Mining site in Greenland

Maarmorilik (old spelling: Mârmorilik, also Black Angel Mine) is a mining site in the Avannaata municipality in northwestern Greenland. Holding resources of zinc, iron, lead, and silver, the mine is 5 km long, with its entry level situated 750 m above the sea level.

==Geography==
The mine is located approximately 24 km northeast of Ukkusissat in the Akuliarusikassak massif on the mainland of Greenland, on the southern shore of the Qaumarujuk Fjord, a tributary fjord of Perlerfiup Kangerlua, an inner branch of the Uummannaq Fjord.

==History==
The first excavations in Maarmorilik took place from 1938, possibly earlier, with operations continuing until 1945, and again from 1973 to 25 July 1990 when the mine was closed. During seventeen years of operation, the mine yield of zinc ore amounted to 12 mln tonnes.

=== Environmental impacts ===
During operations, mine tailings were disposed into the fjord, releasing between 10 and 30 tonnes of lead and 30 to 50 tonnes of zinc annually. The disposal of tailings left a legacy of water pollution, contaminating surrounding bodies of water and marine organisms, long after the mine's closure. For years, it was recommended not to collect and consume blue mussels within a 30 km radius of the mine site due to elevated lead concentrations.

For the first 10 years of operation, disposal of waste rock outside the mine was unregulated and 2 to 3 million tonnes of waste rock containing lead and zinc were left in four dump sites. Rain and glacial meltwater washed the metals into the sea. One dump site located at the shore of the Qaamarujuk Fjord had the highest concentrations of lead and zinc in seaweed and blue mussel, and was removed after the mine's closure to mitigate metal pollution.

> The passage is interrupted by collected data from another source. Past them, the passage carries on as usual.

-- pv_equiv track=rewrite | github.com/TuanDuongPham/rosalind_test | src/P19_enumerating_kmers_lexicograhically.py | enumerate_kmers
-- ===== SOURCE A (Python) =====
-- def enumerate_kmers(symbols, n):
--     symbols_list = list(symbols.split(" "))
--     if n == 1:
--         return symbols_list
--
--     kmer_list = []
--     for symbol in symbols_list:
--         smaller_kmers = enumerate_kmers(symbols, n - 1)
--         for kmer in smaller_kmers:
--             kmer_list.append(symbol + kmer)
--
--     return sorted(kmer_list)
-- ===== SOURCE B (Python) =====
-- def enumerate_kmers(symbols, n):
--     symbols_list = symbols.split(" ")
--     if n == 1:
--         return symbols_list
--     a = n // 2
--     b = n - a
--     left = enumerate_kmers(symbols, a)
--     right = enumerate_kmers(symbols, b)
--     return sorted([l + r for l in left for r in right])
-- ===== Notes on version B (the rewrite author's own statement) =====
-- stated objective: faster
-- what changed: Replaces A's peel-one-symbol recursion (which re-runs the whole (n-1)-recursion once per symbol and re-sorts at every level) by a balanced divide-and-conquer: recurse once on n//2 and once on n-n//2 and sort the left-times-right concatenation products.
import Mathlib
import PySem

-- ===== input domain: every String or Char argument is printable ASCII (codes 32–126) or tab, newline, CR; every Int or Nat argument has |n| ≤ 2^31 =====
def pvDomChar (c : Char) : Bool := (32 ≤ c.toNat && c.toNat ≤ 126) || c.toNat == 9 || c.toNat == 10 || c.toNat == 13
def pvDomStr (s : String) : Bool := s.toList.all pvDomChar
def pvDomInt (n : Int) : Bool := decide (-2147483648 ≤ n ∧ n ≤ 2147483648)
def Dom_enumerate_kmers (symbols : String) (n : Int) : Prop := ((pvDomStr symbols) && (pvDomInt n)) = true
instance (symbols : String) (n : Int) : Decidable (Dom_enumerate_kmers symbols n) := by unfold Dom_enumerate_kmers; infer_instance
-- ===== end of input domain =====

-- B replaces A's peel-one-symbol recursion (re-sorting at every level) by a balanced
-- divide-and-conquer split (left half × right half, one sort per node); measured faster.
-- Pre_ requires n ≥ 1: for n ≤ 0 the Python A never reaches the base case and raises
-- RecursionError (B diverges there too).


-- ===== PORT A =====
-- the Int n is used as a Nat recursion depth; the 0 case is unreachable under Pre_
-- (Python recurses forever for n ≤ 0)
def enumerate_kmers_go (symbols_list : List String) : Nat → List String
  | 0 => []
  | 1 => symbols_list
  | Nat.succ (Nat.succ k) =>
      let kmer_list := symbols_list.foldl
        (fun acc symbol =>
          let smaller_kmers := enumerate_kmers_go symbols_list (Nat.succ k)
          smaller_kmers.foldl (fun acc2 kmer => acc2 ++ [symbol ++ kmer]) acc) []
      PySem.List.sorted kmer_list (fun x => x) false

def enumerate_kmers (symbols : String) (n : Int) : List String :=
  -- symbols.split(" "): sep = " " ≠ "", so split? is never none
  let symbols_list := (PySem.Str.split? symbols " ").getD []
  enumerate_kmers_go symbols_list n.toNat

-- ===== PORT B =====
def enumerate_kmers_alt_go (symbols_list : List String) (n : Nat) : List String :=
  if n = 1 then symbols_list
  else if n < 1 then []  -- unreachable under Pre_ (Python diverges for n ≤ 0)
  else
    let a := n / 2
    let b := n - a
    let left := enumerate_kmers_alt_go symbols_list a
    let right := enumerate_kmers_alt_go symbols_list b
    PySem.List.sorted (left.flatMap (fun l => right.map (fun r => l ++ r))) (fun x => x) false
termination_by n
decreasing_by all_goals omega

def enumerate_kmers_alt (symbols : String) (n : Int) : List String :=
  let symbols_list := (PySem.Str.split? symbols " ").getD []
  enumerate_kmers_alt_go symbols_list n.toNat

-- ===== PRECONDITION & SPEC =====
-- Pre_ excludes n ≤ 0, on which Python A never reaches its base case and raises RecursionError.
def Pre_enumerate_kmers (symbols : String) (n : Int) : Prop := 1 ≤ n
instance (symbols : String) (n : Int) : Decidable (Pre_enumerate_kmers symbols n) := by unfold Pre_enumerate_kmers; infer_instance
def pvWitness_enumerate_kmers : String × Int := ("A C G T", 2)
def Spec_enumerate_kmers (symbols : String) (n : Int) (out : List String) : Prop := out = enumerate_kmers_alt symbols n
instance (symbols : String) (n : Int) (out : List String) : Decidable (Spec_enumerate_kmers symbols n out) := by unfold Spec_enumerate_kmers; infer_instance

-- ===== CLAIM (what is proved, stated in full; the proofs are below) =====
def Claim_equal_enumerate_kmers : Prop := ∀ (symbols : String) (n : Int), Dom_enumerate_kmers symbols n → Pre_enumerate_kmers symbols n → Spec_enumerate_kmers symbols n (enumerate_kmers symbols n)

-- ===== LEMMAS AND PROOFS =====

-- reference multiset: all concatenations of k symbols, generated peeling from the left
def kprod (syms : List String) : Nat → List String
  | 0 => []
  | 1 => syms
  | Nat.succ (Nat.succ k) => syms.flatMap (fun s => (kprod syms (Nat.succ k)).map (fun r => s ++ r))

theorem foldl_snoc_map (l : List String) (s : String) (init : List String) :
    l.foldl (fun acc kmer => acc ++ [s ++ kmer]) init = init ++ l.map (fun r => s ++ r) := by
  induction l generalizing init with
  | nil => simp
  | cons h t ih => simp [List.foldl, ih]

theorem nested_foldl (outer L : List String) (init : List String) :
    outer.foldl (fun acc symbol => L.foldl (fun acc2 kmer => acc2 ++ [symbol ++ kmer]) acc) init
      = init ++ outer.flatMap (fun s => L.map (fun r => s ++ r)) := by
  induction outer generalizing init with
  | nil => simp
  | cons h t ih => simp only [List.foldl]; rw [foldl_snoc_map, ih]; simp

-- A's nested accumulation is the flatMap of the Cartesian concatenation
theorem enumA_step (syms : List String) (k : Nat) :
    enumerate_kmers_go syms (k + 2)
      = PySem.List.sorted
          (syms.flatMap (fun s => (enumerate_kmers_go syms (k+1)).map (fun r => s ++ r)))
          (fun x => x) false := by
  show PySem.List.sorted _ _ _ = _
  congr 1
  simpa using nested_foldl syms (enumerate_kmers_go syms (k+1)) []

theorem enumA_perm (syms : List String) (k : Nat) :
    (enumerate_kmers_go syms k).Perm (kprod syms k) := by
  induction k with
  | zero => simp [enumerate_kmers_go, kprod]
  | succ k ih =>
    match k with
    | 0 => simp [enumerate_kmers_go, kprod]
    | Nat.succ k' =>
      rw [show k' + 1 + 1 = k' + 2 from rfl, enumA_step, kprod]
      exact (PySem.List.sorted_perm _ _ _).trans
        (List.Perm.flatMap_left syms (fun s _ => ih.map _))

-- splitting the product at any point ≥ 1 from the left
theorem kprod_add (syms : List String) (a b : Nat) (ha : 1 ≤ a) (hb : 1 ≤ b) :
    kprod syms (a + b)
      = (kprod syms a).flatMap (fun l => (kprod syms b).map (fun r => l ++ r)) := by
  induction a, ha using Nat.le_induction with
  | base =>
    obtain ⟨c, rfl⟩ : ∃ c, b = c + 1 := ⟨b - 1, by omega⟩
    rw [show 1 + (c + 1) = c + 2 by omega]
    simp [kprod]
  | succ a ha ih =>
    obtain ⟨c, rfl⟩ : ∃ c, a = c + 1 := ⟨a - 1, by omega⟩
    rw [show c + 1 + 1 + b = (c + 1 + b) + 1 by omega]
    rw [show (c + 1 + b) + 1 = (c + b) + 2 by omega]
    rw [show (c:ℕ) + 1 + 1 = c + 2 by omega]
    have hsub : (c:ℕ) + b + 1 = (c + 1) + b := by omega
    rw [kprod, kprod]
    simp only [Nat.succ_eq_add_one]
    rw [hsub, ih]
    simp only [List.map_flatMap, List.flatMap_assoc, List.flatMap_map, List.map_map]
    congr 1; funext s; congr 1; funext l
    simp [Function.comp, String.append_assoc]

theorem enumB_perm (syms : List String) (k : Nat) (hk : 1 ≤ k) :
    (enumerate_kmers_alt_go syms k).Perm (kprod syms k) := by
  induction k using Nat.strong_induction_on with
  | _ k ih =>
    rw [enumerate_kmers_alt_go]
    by_cases h1 : k = 1
    · subst h1; simp [kprod]
    · have h2 : 2 ≤ k := by omega
      simp only [if_neg h1, if_neg (by omega : ¬ k < 1)]
      have ha : 1 ≤ k / 2 := by omega
      have hb : 1 ≤ k - k / 2 := by omega
      have hsum : k / 2 + (k - k / 2) = k := by omega
      have hL := ih (k / 2) (by omega) ha
      have hR := ih (k - k / 2) (by omega) hb
      have := kprod_add syms (k / 2) (k - k / 2) ha hb
      rw [hsum] at this
      rw [this]
      refine (PySem.List.sorted_perm _ _ _).trans ?_
      exact (List.Perm.flatMap_right _ hL).trans
        (List.Perm.flatMap_left _ (fun l _ => hR.map _))

-- for k ≥ 2 both sides are sorted(perm-equal lists), hence equal; for k = 1 both are syms
theorem go_eq (syms : List String) (k : Nat) (hk : 1 ≤ k) :
    enumerate_kmers_go syms k = enumerate_kmers_alt_go syms k := by
  by_cases h1 : k = 1
  · subst h1; rw [enumerate_kmers_alt_go]; rfl
  · have h2 : 2 ≤ k := by omega
    obtain ⟨k', rfl⟩ : ∃ k', k = k' + 2 := ⟨k - 2, by omega⟩
    rw [enumA_step, enumerate_kmers_alt_go]
    simp only [if_neg h1, if_neg (by omega : ¬ k' + 2 < 1)]
    apply PySem.List.sorted_eq_sorted_of_perm _ _ _ (fun _ _ h => h)
    have hA : (syms.flatMap (fun s => (enumerate_kmers_go syms (k'+1)).map (fun r => s ++ r))).Perm
        (kprod syms (k' + 2)) := by
      rw [kprod]
      exact List.Perm.flatMap_left syms (fun s _ => (enumA_perm syms (k'+1)).map _)
    have hB : ((enumerate_kmers_alt_go syms ((k'+2)/2)).flatMap
        (fun l => (enumerate_kmers_alt_go syms (k'+2-(k'+2)/2)).map (fun r => l ++ r))).Perm
        (kprod syms (k' + 2)) := by
      have ha : 1 ≤ (k'+2)/2 := by omega
      have hb : 1 ≤ k'+2-(k'+2)/2 := by omega
      have := kprod_add syms ((k'+2)/2) (k'+2-(k'+2)/2) ha hb
      rw [show (k'+2)/2 + (k'+2-(k'+2)/2) = k'+2 by omega] at this
      rw [this]
      exact (List.Perm.flatMap_right _ (enumB_perm syms _ ha)).trans
        (List.Perm.flatMap_left _ (fun l _ => (enumB_perm syms _ hb).map _))
    exact hA.trans hB.symm

-- ===== VERDICT (by name: the statement is the Claim_ definition above) =====
theorem enumerate_kmers_spec : Claim_equal_enumerate_kmers := by
  intro symbols n _ hpre
  show enumerate_kmers symbols n = enumerate_kmers_alt symbols n
  unfold enumerate_kmers enumerate_kmers_alt
  exact go_eq _ n.toNat (by unfold Pre_enumerate_kmers at hpre; omega)
def select_manifest_model_py_alt (requested : String) (available : List String) : Option String :=
  let nr := pvNormalize requested
  let index := available.foldl pvStep PySem.Dict.empty
  match index.get? nr with
  | some hit => some hit.1
  | none =>
    let candidates := (index.items.filter (fun p => pvRel nr p.1)).map
        (fun p => (p.1.length, p.2.2))
    match PySem.List.min2? candidates Prod.fst Prod.snd with
    | none => none
    | some c => some c.2

-- ===== PRECONDITION & SPEC =====
def Spec_select_manifest_model_py (requested : String) (available : List String) (out : Option String) : Prop := out = select_manifest_model_py_alt requested available
instance (requested : String) (available : List String) (out : Option String) : Decidable (Spec_select_manifest_model_py requested available out) := by unfold Spec_select_manifest_model_py; infer_instance

-- ===== CLAIM (what is proved, stated in full; the proofs are below) =====
def Claim_equal_select_manifest_model_py : Prop := ∀ (requested : String) (available : List String), Dom_select_manifest_model_py requested available → Spec_select_manifest_model_py requested available (select_manifest_model_py requested available)

-- ===== LEMMAS AND PROOFS =====

-- ---- proof-only abbreviations ----

-- all names of `available` whose normalized form is k (A visits them in this order)
def pvGroup (available : List String) (k : List Char) : List String :=
  available.filter (fun n => decide (pvNormalize n = k))

-- A's candidate list
def pvCands (nr : List Char) (available : List String) : List (List Char × String) :=
  (available.filter (fun n => pvRel nr (pvNormalize n))).map (fun n => (pvNormalize n, n))

-- the lexicographic (Nat key, String key) order both minimum computations use
def pvLe {α : Type} (k1 : α → Nat) (k2 : α → String) (x y : α) : Prop :=
  k1 x < k1 y ∨ (k1 x = k1 y ∧ k2 x ≤ k2 y)

lemma pvLe_refl {α : Type} (k1 : α → Nat) (k2 : α → String) (x : α) : pvLe k1 k2 x x :=
  Or.inr ⟨rfl, le_refl _⟩

lemma pvLe_trans {α : Type} (k1 : α → Nat) (k2 : α → String) {x y z : α}
    (h1 : pvLe k1 k2 x y) (h2 : pvLe k1 k2 y z) : pvLe k1 k2 x z := by
  rcases h1 with h1 | ⟨h1, h1'⟩ <;> rcases h2 with h2 | ⟨h2, h2'⟩
  · exact Or.inl (h1.trans h2)
  · exact Or.inl (h2 ▸ h1)
  · exact Or.inl (h1 ▸ h2)
  · exact Or.inr ⟨h1.trans h2, h1'.trans h2'⟩

-- ---- min2? with a (Nat, String) key: first minimum, characterised ----

lemma pvMin2_fold_inv {α : Type} (k1 : α → Nat) (k2 : α → String) (t : List α) (a : α) :
    ∃ m, t.foldl (fun acc x =>
        match acc with
        | none => some x
        | some m => if (decide (k1 x < k1 m) || !decide (k1 m < k1 x) && decide (k2 x < k2 m)) = true
                    then some x else some m) (some a) = some m ∧
      (m = a ∨ m ∈ t) ∧ pvLe k1 k2 m a ∧ ∀ y ∈ t, pvLe k1 k2 m y := by
  induction t generalizing a with
  | nil => exact ⟨a, rfl, Or.inl rfl, pvLe_refl _ _ _, by simp⟩
  | cons x t ih =>
    simp only [List.foldl_cons]
    by_cases hc : (decide (k1 x < k1 a) || !decide (k1 a < k1 x) && decide (k2 x < k2 a)) = true
    · rw [if_pos hc]
      obtain ⟨m, hm, hmem, hma, hall⟩ := ih x
      have hxa : pvLe k1 k2 x a := by
        simp only [Bool.or_eq_true, Bool.and_eq_true, Bool.not_eq_true', decide_eq_true_eq,
          decide_eq_false_iff_not] at hc
        rcases hc with h | ⟨h1, h2⟩
        · exact Or.inl h
        · by_cases hlt : k1 x < k1 a
          · exact Or.inl hlt
          · exact Or.inr ⟨by omega, le_of_lt h2⟩
      refine ⟨m, hm, ?_, pvLe_trans _ _ hma hxa, ?_⟩
      · rcases hmem with rfl | h
        · exact Or.inr (by simp)
        · exact Or.inr (by simp [h])
      · intro y hy
        rcases List.mem_cons.mp hy with rfl | hy
        · exact hma
        · exact hall y hy
    · rw [if_neg hc]
      obtain ⟨m, hm, hmem, hma, hall⟩ := ih a
      have hax : pvLe k1 k2 a x := by
        simp only [Bool.or_eq_true, Bool.and_eq_true, Bool.not_eq_true', decide_eq_true_eq,
          decide_eq_false_iff_not, not_or, not_and] at hc
        obtain ⟨h1, h2⟩ := hc
        by_cases hlt : k1 a < k1 x
        · exact Or.inl hlt
        · exact Or.inr ⟨by omega, le_of_not_gt (h2 hlt)⟩
      refine ⟨m, hm, ?_, hma, ?_⟩
      · rcases hmem with rfl | h
        · exact Or.inl rfl
        · exact Or.inr (by simp [h])
      · intro y hy
        rcases List.mem_cons.mp hy with rfl | hy
        · exact pvLe_trans _ _ hma hax
        · exact hall y hy

lemma pvMin2_nil {α : Type} (k1 : α → Nat) (k2 : α → String) :
    PySem.List.min2? ([] : List α) k1 k2 = none := rfl

lemma pvMin2_cons {α : Type} (k1 : α → Nat) (k2 : α → String) (x : α) (t : List α) :
    ∃ m, PySem.List.min2? (x :: t) k1 k2 = some m ∧ (m ∈ x :: t) ∧ ∀ y ∈ x :: t, pvLe k1 k2 m y := by
  obtain ⟨m, hm, hmem, hma, hall⟩ := pvMin2_fold_inv k1 k2 t x
  refine ⟨m, ?_, ?_, ?_⟩
  · simpa [PySem.List.min2?] using hm
  · rcases hmem with h | h
    · simp [h]
    · simp [h]
  · intro y hy
    rcases List.mem_cons.mp hy with rfl | hy
    · exact hma
    · exact hall y hy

Metal pollution from dust, mainly from the refinery and ore crushers, resulted in the release of 2 tonnes of lead and 5 tonnes of zinc into the atmosphere annually and would dispersed long distances.

=== Environmental injustice ===
Noise, dust and smoke pollution from the mining site disrupted the local hunting communities' seal hunt. Harvestable seafood became contaminated with lead and zinc. In 1975, the local hunters blockaded an ore ship to protest the impact of spring icebreaking on sea ice travel, water pollution from mine tailings, and contamination of water and marine organisms.

===Reactivation===
In 2008 the government of Greenland decided to reinvigorate mining activities in Maarmorilik, aiming to provide an economic lifeline to the communities of the Uummannaq region, keeping the relatively new Qaarsut Airport open. Proceeds from mineral resources exploitation will provide Greenland with a counterbalance to the lump-sum subsidies from Denmark.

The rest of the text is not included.